▶ [Task requirements]: Give again, word for word, each line below starting at the one that contains "decide_eq_true_eq] at hc" and ending at the one that contains "obtain ⟨t, ht, hfind⟩".

[Collected data entries]
◇ ◇ ◇ ◇ ◇

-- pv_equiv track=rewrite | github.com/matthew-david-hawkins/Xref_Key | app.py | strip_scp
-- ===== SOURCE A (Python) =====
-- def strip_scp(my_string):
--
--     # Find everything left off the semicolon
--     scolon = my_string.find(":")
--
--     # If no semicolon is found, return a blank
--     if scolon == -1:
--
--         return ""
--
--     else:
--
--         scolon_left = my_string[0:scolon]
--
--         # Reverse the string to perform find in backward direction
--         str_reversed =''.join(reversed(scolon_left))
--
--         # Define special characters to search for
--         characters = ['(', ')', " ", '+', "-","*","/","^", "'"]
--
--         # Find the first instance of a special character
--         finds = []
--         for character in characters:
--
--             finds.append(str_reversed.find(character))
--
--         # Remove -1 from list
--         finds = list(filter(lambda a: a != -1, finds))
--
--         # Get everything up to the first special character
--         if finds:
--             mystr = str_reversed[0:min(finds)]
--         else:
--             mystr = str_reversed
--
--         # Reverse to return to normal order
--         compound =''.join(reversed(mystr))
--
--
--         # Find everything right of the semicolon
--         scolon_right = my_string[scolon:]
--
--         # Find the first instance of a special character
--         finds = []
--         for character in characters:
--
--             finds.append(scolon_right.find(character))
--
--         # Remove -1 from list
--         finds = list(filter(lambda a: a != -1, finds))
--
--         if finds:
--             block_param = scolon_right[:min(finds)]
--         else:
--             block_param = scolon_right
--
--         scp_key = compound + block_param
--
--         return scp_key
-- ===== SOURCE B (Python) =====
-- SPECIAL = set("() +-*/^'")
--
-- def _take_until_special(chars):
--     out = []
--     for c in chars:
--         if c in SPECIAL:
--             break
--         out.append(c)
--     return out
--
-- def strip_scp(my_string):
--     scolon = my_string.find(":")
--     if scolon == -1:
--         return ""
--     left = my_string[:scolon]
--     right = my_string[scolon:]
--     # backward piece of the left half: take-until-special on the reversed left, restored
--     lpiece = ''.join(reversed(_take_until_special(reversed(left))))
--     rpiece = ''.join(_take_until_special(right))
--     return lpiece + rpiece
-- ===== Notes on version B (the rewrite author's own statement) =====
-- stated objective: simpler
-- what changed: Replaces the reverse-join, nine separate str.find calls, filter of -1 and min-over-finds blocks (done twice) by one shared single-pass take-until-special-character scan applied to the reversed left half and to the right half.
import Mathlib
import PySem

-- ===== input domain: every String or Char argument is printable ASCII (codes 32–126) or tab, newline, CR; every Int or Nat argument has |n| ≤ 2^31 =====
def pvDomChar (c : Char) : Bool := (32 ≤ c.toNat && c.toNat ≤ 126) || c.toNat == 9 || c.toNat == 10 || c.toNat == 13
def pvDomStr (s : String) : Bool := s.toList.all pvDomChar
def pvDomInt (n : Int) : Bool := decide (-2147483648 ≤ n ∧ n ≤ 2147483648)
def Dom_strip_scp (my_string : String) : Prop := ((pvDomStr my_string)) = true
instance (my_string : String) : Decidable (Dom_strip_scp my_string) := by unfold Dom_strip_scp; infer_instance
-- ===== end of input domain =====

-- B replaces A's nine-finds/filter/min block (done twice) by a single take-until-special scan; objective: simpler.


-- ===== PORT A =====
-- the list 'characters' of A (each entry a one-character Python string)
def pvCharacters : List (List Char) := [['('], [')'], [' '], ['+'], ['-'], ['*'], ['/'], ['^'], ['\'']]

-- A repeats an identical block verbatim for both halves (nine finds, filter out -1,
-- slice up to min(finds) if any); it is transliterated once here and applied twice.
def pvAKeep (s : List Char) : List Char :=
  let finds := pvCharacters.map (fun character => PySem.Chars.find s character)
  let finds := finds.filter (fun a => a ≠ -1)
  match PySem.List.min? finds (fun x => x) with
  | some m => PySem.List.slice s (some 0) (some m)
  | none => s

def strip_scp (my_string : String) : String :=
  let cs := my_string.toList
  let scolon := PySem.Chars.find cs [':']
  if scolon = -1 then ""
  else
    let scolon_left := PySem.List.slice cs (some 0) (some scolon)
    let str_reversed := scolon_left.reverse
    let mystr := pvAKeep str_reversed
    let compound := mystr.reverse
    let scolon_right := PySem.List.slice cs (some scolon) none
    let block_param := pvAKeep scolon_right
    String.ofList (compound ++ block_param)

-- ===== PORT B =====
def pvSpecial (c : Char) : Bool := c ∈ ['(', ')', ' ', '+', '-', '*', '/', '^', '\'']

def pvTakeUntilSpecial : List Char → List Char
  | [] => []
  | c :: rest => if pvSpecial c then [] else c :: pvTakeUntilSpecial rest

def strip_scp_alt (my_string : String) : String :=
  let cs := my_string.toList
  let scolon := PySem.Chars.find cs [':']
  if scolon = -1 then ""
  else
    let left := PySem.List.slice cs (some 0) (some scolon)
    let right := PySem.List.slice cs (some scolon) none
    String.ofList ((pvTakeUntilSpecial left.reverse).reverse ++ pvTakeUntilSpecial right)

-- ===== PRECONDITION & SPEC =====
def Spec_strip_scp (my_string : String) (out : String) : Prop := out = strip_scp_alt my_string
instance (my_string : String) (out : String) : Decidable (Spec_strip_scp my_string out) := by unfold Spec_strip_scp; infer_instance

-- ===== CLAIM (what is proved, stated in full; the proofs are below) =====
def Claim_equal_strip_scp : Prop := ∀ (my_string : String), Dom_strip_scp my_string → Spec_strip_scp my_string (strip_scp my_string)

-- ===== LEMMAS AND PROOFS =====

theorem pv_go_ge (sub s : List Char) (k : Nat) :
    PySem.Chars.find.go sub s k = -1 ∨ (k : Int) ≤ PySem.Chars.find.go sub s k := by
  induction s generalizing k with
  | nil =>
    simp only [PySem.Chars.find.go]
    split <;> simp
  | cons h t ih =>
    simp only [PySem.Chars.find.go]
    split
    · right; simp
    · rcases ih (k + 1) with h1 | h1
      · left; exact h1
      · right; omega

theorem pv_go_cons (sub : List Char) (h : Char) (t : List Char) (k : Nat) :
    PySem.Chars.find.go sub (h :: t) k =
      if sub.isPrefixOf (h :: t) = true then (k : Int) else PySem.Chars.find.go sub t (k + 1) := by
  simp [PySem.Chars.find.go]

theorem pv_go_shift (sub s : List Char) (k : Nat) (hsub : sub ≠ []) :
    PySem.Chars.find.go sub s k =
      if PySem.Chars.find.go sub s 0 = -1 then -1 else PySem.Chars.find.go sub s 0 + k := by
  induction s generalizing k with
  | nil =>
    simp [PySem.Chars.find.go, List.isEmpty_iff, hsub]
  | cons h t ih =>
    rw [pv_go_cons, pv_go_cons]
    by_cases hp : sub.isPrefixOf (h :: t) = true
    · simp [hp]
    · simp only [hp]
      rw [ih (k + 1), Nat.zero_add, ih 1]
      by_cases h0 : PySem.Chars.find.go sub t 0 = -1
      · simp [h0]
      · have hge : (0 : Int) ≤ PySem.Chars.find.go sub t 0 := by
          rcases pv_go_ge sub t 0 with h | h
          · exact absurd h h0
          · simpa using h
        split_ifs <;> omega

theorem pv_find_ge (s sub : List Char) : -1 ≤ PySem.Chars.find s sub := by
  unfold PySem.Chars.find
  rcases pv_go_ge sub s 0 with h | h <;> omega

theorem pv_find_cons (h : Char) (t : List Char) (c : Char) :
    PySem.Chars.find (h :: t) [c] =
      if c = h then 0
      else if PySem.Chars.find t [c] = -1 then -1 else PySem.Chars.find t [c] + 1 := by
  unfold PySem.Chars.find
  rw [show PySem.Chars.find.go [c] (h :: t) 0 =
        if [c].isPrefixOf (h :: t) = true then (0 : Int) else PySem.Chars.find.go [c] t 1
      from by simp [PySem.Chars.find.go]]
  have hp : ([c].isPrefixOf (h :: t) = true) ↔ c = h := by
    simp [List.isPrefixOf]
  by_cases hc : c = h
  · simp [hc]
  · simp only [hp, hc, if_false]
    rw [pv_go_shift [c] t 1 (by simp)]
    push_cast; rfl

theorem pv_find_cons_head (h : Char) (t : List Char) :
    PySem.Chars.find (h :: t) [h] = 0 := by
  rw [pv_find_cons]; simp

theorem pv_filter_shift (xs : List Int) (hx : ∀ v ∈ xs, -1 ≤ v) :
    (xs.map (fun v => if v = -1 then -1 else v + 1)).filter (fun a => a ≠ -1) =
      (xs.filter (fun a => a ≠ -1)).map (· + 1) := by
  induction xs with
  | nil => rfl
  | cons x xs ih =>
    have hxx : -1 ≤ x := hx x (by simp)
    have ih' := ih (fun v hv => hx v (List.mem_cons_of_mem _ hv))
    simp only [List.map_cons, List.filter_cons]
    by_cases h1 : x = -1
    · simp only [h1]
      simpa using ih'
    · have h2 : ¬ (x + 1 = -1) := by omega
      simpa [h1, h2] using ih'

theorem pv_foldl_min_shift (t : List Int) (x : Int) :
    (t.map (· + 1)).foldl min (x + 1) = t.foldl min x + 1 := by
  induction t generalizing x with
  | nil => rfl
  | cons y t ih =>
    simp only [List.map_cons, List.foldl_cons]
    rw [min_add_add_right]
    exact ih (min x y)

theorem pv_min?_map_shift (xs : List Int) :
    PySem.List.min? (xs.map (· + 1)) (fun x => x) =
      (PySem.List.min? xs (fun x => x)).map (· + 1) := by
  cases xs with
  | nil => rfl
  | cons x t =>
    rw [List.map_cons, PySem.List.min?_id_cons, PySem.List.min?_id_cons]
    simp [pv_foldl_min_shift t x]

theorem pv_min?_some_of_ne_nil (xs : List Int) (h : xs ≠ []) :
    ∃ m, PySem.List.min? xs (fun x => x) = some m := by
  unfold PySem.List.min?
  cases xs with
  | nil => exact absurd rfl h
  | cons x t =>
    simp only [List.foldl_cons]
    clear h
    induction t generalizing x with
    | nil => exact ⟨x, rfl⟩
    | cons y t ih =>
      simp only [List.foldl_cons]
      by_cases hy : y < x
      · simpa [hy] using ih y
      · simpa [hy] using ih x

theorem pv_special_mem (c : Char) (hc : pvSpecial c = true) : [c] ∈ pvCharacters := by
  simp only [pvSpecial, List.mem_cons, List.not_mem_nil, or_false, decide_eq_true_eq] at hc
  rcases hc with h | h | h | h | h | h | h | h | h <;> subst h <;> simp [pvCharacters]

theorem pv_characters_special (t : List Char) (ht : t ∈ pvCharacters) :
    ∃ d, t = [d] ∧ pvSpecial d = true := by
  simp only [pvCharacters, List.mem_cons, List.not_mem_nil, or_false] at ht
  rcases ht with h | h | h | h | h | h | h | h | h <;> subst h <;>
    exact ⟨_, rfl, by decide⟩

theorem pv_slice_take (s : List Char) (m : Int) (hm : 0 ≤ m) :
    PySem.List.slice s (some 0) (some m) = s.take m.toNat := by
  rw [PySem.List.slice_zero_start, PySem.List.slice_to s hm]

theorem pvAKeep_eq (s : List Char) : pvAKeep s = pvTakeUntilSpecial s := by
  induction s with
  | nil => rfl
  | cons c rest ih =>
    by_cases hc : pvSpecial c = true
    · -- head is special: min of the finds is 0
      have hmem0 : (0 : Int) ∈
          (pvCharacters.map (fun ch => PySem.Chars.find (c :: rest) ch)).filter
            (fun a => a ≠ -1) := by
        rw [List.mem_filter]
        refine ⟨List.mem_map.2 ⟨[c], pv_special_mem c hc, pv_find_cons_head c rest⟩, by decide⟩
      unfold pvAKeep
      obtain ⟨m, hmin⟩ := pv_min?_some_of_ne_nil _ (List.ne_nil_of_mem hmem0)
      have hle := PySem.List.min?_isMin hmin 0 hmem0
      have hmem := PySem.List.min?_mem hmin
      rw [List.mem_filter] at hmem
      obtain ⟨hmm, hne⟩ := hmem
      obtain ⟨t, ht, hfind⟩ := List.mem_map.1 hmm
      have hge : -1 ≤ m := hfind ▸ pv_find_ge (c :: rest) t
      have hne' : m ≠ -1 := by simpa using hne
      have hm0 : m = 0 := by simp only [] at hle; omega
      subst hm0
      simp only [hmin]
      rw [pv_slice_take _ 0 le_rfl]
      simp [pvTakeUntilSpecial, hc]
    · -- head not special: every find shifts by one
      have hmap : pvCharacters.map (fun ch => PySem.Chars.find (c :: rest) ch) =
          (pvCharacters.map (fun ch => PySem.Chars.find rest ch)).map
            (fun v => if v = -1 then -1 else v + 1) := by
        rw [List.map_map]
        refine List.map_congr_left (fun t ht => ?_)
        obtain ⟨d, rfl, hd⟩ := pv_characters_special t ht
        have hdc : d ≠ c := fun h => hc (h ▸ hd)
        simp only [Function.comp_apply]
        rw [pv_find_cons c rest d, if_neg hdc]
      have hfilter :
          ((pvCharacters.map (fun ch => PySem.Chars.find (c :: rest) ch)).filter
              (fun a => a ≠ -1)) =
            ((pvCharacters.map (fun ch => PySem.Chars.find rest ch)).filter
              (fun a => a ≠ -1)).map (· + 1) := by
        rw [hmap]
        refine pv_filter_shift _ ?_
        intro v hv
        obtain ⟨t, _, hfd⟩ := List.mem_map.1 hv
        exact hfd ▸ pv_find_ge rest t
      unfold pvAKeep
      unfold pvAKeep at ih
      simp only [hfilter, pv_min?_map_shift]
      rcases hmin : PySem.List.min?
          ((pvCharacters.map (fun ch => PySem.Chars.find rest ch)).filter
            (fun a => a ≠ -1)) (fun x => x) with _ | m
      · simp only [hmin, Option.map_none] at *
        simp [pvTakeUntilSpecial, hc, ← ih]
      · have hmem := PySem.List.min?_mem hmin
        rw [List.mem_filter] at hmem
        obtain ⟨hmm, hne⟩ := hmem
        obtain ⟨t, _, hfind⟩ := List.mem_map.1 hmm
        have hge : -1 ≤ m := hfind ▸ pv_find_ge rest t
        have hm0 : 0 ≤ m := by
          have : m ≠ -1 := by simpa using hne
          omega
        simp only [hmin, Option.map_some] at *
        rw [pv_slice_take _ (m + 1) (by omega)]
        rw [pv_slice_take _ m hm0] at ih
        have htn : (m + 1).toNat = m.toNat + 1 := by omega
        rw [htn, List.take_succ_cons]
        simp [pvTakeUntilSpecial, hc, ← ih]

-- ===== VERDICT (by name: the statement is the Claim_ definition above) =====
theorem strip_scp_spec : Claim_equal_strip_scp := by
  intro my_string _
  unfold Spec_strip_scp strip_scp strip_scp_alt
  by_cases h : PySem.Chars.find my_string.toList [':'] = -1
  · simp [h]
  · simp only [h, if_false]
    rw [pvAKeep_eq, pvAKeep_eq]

◇ ◇ ◇ ◇ ◇

▶ [Exercise result]:
  simp only [pvSpecial, List.mem_cons, List.not_mem_nil, or_false, decide_eq_true_eq] at hc
  rcases hc with h | h | h | h | h | h | h | h | h <;> subst h <;> simp [pvCharacters]

theorem pv_characters_special (t : List Char) (ht : t ∈ pvCharacters) :
    ∃ d, t = [d] ∧ pvSpecial d = true := by
  simp only [pvCharacters, List.mem_cons, List.not_mem_nil, or_false] at ht
  rcases ht with h | h | h | h | h | h | h | h | h <;> subst h <;>
    exact ⟨_, rfl, by decide⟩

theorem pv_slice_take (s : List Char) (m : Int) (hm : 0 ≤ m) :
    PySem.List.slice s (some 0) (some m) = s.take m.toNat := by
  rw [PySem.List.slice_zero_start, PySem.List.slice_to s hm]

theorem pvAKeep_eq (s : List Char) : pvAKeep s = pvTakeUntilSpecial s := by
  induction s with
  | nil => rfl
  | cons c rest ih =>
    by_cases hc : pvSpecial c = true
    · -- head is special: min of the finds is 0
      have hmem0 : (0 : Int) ∈
          (pvCharacters.map (fun ch => PySem.Chars.find (c :: rest) ch)).filter
            (fun a => a ≠ -1) := by
        rw [List.mem_filter]
        refine ⟨List.mem_map.2 ⟨[c], pv_special_mem c hc, pv_find_cons_head c rest⟩, by decide⟩
      unfold pvAKeep
      obtain ⟨m, hmin⟩ := pv_min?_some_of_ne_nil _ (List.ne_nil_of_mem hmem0)
      have hle := PySem.List.min?_isMin hmin 0 hmem0
      have hmem := PySem.List.min?_mem hmin
      rw [List.mem_filter] at hmem
      obtain ⟨hmm, hne⟩ := hmem
      obtain ⟨t, ht, hfind⟩ := List.mem_map.1 hmm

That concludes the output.